Exercise: For each line in the data below that holds "toNat", return a copy.

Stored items
=-=-=-=-=

-- pv_equiv track=rewrite | github.com/pogudo-e/CodeWars | Python/8kyu/PriceOfMangoes/main.py | mango
-- ===== SOURCE A (Python) =====
-- def mango(quantity, price):
--     i = 0
--     res = 0
--     while quantity>0:
--         i += 1
--         if i > 2:
--             res -= price
--             i = 0
--         res += price
--         quantity -= 1
--     return res
-- ===== SOURCE B (Python) =====
-- def mango(quantity, price):
--     q = quantity if quantity > 0 else 0
--     return (q - q // 3) * price
-- ===== Notes on version B (the rewrite author's own statement) =====
-- stated objective: faster
-- what changed: Replaced the per-item while loop (modulo-3 counter, add/subtract of price) by the closed form (q - q//3) * price with q clamped at 0.
import Mathlib
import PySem

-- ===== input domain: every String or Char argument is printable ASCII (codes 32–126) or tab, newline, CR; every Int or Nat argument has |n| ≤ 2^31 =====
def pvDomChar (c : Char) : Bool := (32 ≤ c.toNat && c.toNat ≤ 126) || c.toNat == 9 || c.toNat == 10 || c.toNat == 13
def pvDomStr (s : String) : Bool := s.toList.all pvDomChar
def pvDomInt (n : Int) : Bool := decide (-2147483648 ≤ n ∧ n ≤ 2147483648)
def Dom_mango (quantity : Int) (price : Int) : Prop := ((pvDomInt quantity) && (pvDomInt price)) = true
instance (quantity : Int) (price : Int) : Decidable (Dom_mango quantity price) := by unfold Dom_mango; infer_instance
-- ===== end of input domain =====

-- B replaces A's per-item while loop by the closed form (q - q//3) * price; objective: faster (O(1) vs O(quantity)).

-- ===== PORT A =====
-- the while loop of A: state (quantity, i, res); body in source order
def mangoLoop (quantity i res price : Int) : Int :=
  if _h : quantity > 0 then
    let i1 := i + 1
    let p : Int × Int := if i1 > 2 then (res - price, 0) else (res, i1)
    mangoLoop (quantity - 1) p.2 (p.1 + price) price
  else res
termination_by quantity.toNat
decreasing_by omega

def mango (quantity : Int) (price : Int) : Int :=
  mangoLoop quantity 0 0 price

-- ===== PORT B =====
def mango_alt (quantity : Int) (price : Int) : Int :=
  let q : Int := if quantity > 0 then quantity else 0
  (q - PySem.Int.floordiv q 3) * price

-- ===== PRECONDITION & SPEC =====
def Spec_mango (quantity : Int) (price : Int) (out : Int) : Prop := out = mango_alt quantity price
instance (quantity : Int) (price : Int) (out : Int) : Decidable (Spec_mango quantity price out) := by unfold Spec_mango; infer_instance

-- ===== CLAIM (what is proved, stated in full; the proofs are below) =====
def Claim_equal_mango : Prop := ∀ (quantity : Int) (price : Int), Dom_mango quantity price → Spec_mango quantity price (mango quantity price)

-- ===== LEMMAS AND PROOFS =====

-- loop invariant: with counter i ∈ [0,2], the loop pays for all but every third item
lemma mangoLoop_eq (n : Nat) : ∀ i res p : Int, 0 ≤ i → i ≤ 2 →
    mangoLoop (n : Int) i res p = res + p * ((n : Int) - ((n : Int) + i) / 3) := by
  induction n with
  | zero =>
    intro i res p h0 h2
    rw [mangoLoop]
    have : ((0 : Nat) : Int) + i = i := by omega
    have hdiv : ((0 : Nat) : Int) + i = i := this
    simp only [Nat.cast_zero]
    have : (0 : Int) + i = i := by ring
    rw [this]
    have : i / 3 = 0 := by omega
    rw [this]
    simp
  | succ n ih =>
    intro i res p h0 h2
    rw [mangoLoop, dif_pos (by positivity : ((n + 1 : Nat) : Int) > 0)]
    dsimp only
    have hstep : ((n + 1 : Nat) : Int) - 1 = (n : Int) := by push_cast; ring
    by_cases hi : i + 1 > (2 : Int)
    · rw [if_pos hi, hstep]
      have hi2 : i = 2 := by omega
      rw [ih 0 (res - p + p) p (by omega) (by omega)]
      have hd : ((n + 1 : Nat) : Int) + i = (n : Int) + 3 := by push_cast; omega
      rw [hd]
      have h3 : ((n : Int) + 3) / 3 = (n : Int) / 3 + 1 := by omega
      rw [h3]
      push_cast
      ring_nf
    · rw [if_neg hi, hstep]
      rw [ih (i + 1) (res + p) p (by omega) (by omega)]
      have hd : ((n + 1 : Nat) : Int) + i = (n : Int) + (i + 1) := by push_cast; ring
      rw [hd]
      push_cast
      ring_nf

-- ===== VERDICT (by name: the statement is the Claim_ definition above) =====
theorem mango_spec : Claim_equal_mango := by
  intro quantity price _
  unfold Spec_mango mango mango_alt
  dsimp only
  by_cases hq : quantity > 0
  · have hn : ((quantity.toNat : Nat) : Int) = quantity := by omega
    rw [← hn, mangoLoop_eq quantity.toNat 0 0 price (by omega) (by omega), hn,
        if_pos hq, PySem.Int.floordiv_eq_ediv_of_pos (by omega : (0:Int) < 3)]
    ring_nf
  · rw [mangoLoop, dif_neg hq, if_neg hq]
    simp [PySem.Int.floordiv]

=-=-=-=-=

Exercise solution:
def pvDomChar (c : Char) : Bool := (32 ≤ c.toNat && c.toNat ≤ 126) || c.toNat == 9 || c.toNat == 10 || c.toNat == 13
termination_by quantity.toNat
  · have hn : ((quantity.toNat : Nat) : Int) = quantity := by omega
    rw [← hn, mangoLoop_eq quantity.toNat 0 0 price (by omega) (by omega), hn,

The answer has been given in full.